▶ TASK OBJECTIVE: When you find the line with "rw [PySem.List.slice_natCast_add]" among the records below, reproduce it and each line after it exactly, ending with the line with "intro arr k _ hpre".

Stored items
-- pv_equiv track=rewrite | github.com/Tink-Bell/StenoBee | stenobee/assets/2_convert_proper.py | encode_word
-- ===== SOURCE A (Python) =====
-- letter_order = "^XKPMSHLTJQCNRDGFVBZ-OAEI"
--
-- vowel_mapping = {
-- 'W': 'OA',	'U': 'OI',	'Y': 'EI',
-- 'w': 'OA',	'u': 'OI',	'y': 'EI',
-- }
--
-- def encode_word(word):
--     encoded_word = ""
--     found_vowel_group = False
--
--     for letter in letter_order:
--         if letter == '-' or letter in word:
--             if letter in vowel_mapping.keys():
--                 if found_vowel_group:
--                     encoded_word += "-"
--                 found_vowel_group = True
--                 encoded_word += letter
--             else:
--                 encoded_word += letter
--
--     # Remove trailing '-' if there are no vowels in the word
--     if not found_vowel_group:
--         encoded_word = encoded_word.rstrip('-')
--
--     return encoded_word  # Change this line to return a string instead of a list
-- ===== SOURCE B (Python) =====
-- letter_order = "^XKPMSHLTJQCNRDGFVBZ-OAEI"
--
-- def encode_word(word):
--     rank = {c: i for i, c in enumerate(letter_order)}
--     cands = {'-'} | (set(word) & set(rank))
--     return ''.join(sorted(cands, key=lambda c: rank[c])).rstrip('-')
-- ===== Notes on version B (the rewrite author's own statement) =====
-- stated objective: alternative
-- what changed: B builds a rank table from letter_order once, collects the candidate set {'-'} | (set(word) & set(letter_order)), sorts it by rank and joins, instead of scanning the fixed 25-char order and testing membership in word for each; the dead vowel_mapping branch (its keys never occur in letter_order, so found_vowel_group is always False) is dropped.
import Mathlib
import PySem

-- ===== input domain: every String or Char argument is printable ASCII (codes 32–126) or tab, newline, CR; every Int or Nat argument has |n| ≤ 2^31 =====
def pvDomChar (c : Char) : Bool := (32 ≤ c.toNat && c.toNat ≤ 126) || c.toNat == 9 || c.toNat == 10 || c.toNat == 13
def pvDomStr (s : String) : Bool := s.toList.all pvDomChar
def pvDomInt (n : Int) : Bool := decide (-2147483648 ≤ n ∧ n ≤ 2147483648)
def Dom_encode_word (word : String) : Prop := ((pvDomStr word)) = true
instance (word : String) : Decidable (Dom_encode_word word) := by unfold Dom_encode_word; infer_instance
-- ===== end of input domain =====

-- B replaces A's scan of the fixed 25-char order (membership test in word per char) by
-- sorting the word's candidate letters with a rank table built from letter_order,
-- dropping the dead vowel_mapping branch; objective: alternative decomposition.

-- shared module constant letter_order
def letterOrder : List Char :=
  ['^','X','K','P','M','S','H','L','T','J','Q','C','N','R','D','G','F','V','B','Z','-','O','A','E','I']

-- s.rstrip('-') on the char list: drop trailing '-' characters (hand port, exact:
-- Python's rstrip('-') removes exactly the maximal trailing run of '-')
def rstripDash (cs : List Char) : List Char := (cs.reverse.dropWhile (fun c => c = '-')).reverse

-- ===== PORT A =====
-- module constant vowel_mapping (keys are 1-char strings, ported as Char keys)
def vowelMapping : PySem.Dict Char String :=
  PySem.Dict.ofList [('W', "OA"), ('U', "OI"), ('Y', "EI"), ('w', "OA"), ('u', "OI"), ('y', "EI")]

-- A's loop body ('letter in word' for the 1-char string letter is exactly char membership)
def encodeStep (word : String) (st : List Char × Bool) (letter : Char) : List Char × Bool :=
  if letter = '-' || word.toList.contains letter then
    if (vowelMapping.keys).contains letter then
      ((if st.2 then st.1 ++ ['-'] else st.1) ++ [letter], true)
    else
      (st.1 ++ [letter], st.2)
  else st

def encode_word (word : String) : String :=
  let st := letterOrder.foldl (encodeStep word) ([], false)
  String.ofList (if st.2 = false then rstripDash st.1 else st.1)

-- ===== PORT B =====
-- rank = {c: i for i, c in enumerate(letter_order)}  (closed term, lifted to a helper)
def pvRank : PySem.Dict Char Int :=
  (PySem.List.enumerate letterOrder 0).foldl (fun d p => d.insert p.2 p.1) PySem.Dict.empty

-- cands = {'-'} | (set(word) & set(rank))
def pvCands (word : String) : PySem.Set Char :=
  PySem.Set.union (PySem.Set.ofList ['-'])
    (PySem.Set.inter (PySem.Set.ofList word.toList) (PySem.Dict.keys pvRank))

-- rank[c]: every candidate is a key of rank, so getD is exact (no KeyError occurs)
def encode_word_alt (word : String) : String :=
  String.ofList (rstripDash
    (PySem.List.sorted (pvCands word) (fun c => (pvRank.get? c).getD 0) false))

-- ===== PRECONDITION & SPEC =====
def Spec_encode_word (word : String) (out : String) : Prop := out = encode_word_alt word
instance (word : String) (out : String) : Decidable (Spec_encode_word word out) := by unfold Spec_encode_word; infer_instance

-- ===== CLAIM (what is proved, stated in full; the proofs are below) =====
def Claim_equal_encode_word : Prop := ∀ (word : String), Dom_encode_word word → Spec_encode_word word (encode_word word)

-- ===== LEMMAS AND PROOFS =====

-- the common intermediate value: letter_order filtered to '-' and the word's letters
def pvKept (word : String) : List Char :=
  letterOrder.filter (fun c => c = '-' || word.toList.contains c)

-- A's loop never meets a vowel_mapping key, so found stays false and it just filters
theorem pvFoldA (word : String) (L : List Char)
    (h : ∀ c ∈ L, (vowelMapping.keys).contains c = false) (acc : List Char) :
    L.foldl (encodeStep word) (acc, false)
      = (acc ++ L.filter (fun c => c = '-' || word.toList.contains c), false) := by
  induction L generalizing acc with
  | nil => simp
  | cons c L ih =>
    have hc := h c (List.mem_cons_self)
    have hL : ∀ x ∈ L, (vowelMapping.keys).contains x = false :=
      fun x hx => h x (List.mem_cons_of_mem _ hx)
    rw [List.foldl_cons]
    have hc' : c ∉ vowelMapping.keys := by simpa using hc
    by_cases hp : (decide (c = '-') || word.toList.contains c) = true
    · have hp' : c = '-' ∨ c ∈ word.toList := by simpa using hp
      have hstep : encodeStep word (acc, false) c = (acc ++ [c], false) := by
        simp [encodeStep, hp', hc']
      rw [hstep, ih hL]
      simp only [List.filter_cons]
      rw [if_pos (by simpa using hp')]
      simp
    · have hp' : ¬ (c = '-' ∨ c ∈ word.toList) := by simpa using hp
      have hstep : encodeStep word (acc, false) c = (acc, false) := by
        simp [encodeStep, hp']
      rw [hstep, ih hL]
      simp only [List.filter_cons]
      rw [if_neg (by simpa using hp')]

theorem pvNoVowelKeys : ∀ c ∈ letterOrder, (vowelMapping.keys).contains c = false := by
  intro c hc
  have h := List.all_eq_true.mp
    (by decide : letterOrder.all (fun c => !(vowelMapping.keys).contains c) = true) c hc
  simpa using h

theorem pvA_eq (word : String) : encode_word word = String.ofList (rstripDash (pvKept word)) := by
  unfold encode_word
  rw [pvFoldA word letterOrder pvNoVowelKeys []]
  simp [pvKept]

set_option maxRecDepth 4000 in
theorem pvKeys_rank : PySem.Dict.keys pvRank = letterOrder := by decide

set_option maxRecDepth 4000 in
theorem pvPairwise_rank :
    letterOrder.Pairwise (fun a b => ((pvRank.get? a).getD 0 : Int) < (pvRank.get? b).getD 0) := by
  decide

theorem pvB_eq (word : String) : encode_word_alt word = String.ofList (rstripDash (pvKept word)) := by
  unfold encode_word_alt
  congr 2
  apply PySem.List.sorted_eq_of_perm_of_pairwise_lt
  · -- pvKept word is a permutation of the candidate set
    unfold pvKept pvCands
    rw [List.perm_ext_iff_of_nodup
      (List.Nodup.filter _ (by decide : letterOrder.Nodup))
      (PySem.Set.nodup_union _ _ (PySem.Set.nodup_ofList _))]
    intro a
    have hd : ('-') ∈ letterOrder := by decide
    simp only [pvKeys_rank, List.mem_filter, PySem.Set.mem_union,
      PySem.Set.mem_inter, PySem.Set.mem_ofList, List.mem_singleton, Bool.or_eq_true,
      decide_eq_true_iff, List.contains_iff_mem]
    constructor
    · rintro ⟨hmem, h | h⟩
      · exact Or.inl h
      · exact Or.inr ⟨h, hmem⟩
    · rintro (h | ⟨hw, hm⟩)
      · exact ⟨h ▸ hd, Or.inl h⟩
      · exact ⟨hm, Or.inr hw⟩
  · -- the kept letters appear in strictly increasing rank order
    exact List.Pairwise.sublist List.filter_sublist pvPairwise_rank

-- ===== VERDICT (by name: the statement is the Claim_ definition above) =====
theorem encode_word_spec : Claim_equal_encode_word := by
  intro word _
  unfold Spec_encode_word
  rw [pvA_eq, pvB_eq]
==
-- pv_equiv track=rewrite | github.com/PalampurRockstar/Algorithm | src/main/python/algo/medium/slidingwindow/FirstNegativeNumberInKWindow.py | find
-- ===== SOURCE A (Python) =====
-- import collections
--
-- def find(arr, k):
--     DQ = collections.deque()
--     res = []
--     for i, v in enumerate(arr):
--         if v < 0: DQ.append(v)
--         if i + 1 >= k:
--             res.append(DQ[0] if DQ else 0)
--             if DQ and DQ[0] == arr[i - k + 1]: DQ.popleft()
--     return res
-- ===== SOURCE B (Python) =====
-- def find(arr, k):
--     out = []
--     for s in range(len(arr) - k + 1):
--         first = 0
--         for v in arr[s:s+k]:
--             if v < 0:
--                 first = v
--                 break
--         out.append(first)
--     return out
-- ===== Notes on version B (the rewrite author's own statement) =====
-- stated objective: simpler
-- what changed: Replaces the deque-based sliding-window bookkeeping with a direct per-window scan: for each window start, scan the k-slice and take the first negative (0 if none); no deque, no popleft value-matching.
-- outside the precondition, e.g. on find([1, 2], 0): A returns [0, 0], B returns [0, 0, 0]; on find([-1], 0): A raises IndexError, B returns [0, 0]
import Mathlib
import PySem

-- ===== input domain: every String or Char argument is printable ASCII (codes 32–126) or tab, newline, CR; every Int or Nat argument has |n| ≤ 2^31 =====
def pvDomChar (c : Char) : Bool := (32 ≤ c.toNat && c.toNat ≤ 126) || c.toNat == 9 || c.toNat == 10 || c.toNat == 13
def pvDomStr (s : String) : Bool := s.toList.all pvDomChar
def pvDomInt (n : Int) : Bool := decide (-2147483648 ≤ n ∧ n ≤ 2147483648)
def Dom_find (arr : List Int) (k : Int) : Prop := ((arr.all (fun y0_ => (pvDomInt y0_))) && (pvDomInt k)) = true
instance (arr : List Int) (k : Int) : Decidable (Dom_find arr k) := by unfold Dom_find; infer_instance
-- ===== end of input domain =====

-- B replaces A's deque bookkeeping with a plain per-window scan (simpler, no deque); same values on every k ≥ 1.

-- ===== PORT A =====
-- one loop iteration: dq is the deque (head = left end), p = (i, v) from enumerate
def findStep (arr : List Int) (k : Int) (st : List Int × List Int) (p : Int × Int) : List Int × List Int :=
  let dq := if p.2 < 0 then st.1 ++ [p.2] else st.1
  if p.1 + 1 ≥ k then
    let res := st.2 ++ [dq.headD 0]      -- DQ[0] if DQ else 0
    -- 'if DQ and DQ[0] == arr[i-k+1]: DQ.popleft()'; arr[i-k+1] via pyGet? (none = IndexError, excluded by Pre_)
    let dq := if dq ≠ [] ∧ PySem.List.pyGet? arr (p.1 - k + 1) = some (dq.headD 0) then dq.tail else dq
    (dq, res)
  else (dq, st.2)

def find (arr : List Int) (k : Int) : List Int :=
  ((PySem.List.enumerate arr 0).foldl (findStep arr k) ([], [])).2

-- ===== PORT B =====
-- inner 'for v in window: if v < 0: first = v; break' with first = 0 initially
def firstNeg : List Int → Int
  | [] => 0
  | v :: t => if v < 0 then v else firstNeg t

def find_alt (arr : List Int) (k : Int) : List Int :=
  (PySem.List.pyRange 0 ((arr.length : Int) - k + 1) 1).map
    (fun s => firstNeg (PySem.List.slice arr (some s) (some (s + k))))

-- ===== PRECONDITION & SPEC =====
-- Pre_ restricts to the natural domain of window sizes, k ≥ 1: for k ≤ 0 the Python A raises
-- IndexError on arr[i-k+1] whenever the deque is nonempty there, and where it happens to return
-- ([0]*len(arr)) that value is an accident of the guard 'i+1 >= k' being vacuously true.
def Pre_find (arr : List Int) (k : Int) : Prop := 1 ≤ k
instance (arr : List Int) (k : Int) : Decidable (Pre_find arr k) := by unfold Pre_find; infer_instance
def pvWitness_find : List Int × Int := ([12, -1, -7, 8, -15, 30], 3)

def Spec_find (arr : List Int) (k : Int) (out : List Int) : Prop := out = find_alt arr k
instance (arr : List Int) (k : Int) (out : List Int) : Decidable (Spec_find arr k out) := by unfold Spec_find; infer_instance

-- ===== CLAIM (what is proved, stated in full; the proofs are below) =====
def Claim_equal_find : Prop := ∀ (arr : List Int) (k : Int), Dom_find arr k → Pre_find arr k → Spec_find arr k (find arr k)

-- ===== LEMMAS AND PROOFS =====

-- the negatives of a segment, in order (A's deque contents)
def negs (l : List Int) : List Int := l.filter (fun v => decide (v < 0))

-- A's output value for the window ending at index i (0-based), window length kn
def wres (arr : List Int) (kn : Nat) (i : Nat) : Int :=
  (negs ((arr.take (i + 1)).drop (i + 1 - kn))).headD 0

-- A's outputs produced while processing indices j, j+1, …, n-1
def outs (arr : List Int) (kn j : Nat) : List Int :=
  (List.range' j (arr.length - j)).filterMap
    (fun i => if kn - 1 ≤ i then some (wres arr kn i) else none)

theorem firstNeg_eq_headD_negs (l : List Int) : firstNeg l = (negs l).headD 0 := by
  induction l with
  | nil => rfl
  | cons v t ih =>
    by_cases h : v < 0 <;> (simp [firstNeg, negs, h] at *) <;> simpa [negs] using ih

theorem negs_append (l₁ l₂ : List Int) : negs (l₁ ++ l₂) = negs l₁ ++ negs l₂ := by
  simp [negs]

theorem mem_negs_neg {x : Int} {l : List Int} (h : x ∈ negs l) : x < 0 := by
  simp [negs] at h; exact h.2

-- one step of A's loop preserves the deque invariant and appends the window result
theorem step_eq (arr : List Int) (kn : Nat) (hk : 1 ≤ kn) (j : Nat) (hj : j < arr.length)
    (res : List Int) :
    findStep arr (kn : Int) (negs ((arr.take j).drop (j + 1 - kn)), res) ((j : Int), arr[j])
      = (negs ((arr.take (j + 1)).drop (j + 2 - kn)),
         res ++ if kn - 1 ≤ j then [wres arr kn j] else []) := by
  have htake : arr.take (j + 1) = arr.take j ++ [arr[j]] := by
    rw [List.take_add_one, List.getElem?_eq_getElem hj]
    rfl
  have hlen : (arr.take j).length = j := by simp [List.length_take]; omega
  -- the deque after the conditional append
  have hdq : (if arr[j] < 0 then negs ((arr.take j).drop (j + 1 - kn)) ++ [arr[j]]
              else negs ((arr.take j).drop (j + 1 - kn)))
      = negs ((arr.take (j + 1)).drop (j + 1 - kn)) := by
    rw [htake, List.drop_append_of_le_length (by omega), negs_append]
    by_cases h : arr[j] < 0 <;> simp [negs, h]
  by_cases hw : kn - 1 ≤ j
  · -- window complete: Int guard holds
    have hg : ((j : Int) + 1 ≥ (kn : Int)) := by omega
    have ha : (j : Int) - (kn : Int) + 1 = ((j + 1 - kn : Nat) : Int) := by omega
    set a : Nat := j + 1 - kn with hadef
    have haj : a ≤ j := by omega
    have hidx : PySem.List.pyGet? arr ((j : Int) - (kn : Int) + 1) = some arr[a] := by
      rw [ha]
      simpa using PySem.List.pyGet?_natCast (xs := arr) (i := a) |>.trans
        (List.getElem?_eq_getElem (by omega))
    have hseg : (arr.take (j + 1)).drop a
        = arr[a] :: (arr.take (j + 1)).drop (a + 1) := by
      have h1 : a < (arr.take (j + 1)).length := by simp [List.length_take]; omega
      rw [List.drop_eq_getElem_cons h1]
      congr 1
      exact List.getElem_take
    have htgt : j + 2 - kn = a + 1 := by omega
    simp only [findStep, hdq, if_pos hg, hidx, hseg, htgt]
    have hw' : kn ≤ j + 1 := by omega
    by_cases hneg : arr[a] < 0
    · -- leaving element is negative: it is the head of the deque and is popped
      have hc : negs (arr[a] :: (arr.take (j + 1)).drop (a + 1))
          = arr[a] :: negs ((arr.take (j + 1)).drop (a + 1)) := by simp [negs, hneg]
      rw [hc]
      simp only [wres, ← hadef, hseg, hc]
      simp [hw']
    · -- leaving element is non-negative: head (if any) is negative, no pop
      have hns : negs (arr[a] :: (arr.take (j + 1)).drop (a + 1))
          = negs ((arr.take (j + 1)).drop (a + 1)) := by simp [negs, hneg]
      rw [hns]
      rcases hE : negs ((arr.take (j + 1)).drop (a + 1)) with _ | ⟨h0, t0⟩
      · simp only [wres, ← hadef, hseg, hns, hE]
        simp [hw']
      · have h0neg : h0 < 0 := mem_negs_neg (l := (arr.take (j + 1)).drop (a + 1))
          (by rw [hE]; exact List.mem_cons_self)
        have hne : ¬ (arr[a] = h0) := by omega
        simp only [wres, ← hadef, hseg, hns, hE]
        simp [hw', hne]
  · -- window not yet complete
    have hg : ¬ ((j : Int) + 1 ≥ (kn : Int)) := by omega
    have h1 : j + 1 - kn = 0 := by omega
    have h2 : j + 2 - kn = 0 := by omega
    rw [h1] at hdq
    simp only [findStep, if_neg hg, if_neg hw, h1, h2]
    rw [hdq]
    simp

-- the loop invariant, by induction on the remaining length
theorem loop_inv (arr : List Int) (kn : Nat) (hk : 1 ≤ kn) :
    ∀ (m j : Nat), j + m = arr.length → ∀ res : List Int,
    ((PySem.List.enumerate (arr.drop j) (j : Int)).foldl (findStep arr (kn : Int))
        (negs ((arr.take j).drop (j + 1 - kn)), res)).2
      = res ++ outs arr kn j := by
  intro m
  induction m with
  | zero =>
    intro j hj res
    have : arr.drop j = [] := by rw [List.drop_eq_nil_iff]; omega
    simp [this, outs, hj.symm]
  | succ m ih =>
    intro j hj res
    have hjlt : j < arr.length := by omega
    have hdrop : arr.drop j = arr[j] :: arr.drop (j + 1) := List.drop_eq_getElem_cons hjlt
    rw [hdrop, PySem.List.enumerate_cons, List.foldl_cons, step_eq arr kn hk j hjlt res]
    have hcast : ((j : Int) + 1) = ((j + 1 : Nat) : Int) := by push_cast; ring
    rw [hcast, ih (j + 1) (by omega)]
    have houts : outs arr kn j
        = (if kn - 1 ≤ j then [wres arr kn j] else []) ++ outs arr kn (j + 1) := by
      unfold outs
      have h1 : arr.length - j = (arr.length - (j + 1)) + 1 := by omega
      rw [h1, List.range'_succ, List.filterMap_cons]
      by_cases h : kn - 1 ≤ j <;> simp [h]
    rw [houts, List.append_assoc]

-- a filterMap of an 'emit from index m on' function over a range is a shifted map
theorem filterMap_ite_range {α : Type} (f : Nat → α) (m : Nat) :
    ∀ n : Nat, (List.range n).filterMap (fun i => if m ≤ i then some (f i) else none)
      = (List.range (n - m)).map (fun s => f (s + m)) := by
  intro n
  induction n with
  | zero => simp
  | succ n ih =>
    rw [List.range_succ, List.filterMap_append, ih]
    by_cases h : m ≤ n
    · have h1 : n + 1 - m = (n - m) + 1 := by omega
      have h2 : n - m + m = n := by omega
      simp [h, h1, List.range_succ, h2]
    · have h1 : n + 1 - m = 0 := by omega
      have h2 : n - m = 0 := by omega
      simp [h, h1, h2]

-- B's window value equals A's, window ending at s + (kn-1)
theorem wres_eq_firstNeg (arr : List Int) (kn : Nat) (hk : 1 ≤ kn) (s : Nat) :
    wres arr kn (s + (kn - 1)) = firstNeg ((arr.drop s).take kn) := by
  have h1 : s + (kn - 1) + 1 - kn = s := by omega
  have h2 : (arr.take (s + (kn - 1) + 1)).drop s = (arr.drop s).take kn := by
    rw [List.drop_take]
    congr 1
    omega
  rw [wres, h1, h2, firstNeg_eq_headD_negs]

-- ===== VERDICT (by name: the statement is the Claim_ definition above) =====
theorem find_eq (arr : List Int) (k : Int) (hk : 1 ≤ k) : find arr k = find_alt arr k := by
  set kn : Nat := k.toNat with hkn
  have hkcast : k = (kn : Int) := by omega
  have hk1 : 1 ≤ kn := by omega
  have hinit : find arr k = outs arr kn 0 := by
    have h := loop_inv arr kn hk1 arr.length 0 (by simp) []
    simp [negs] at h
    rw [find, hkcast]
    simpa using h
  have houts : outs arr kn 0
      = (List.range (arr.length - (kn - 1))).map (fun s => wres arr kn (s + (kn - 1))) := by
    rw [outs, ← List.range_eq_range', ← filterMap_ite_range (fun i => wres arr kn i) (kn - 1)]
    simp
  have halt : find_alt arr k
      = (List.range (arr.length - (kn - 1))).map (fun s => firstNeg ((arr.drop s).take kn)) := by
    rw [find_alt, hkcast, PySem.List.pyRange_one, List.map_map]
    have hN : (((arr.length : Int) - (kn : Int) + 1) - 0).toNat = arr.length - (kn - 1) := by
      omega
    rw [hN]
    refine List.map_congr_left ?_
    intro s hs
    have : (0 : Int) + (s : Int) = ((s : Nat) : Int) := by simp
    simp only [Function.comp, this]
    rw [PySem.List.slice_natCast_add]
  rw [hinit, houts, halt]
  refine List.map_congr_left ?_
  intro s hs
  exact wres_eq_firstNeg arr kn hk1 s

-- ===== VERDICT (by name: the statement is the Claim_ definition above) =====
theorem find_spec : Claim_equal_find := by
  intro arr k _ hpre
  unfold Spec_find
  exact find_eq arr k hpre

▶ TASK RESPONSE:
    rw [PySem.List.slice_natCast_add]
  rw [hinit, houts, halt]
  refine List.map_congr_left ?_
  intro s hs
  exact wres_eq_firstNeg arr kn hk1 s

-- ===== VERDICT (by name: the statement is the Claim_ definition above) =====
theorem find_spec : Claim_equal_find := by
  intro arr k _ hpre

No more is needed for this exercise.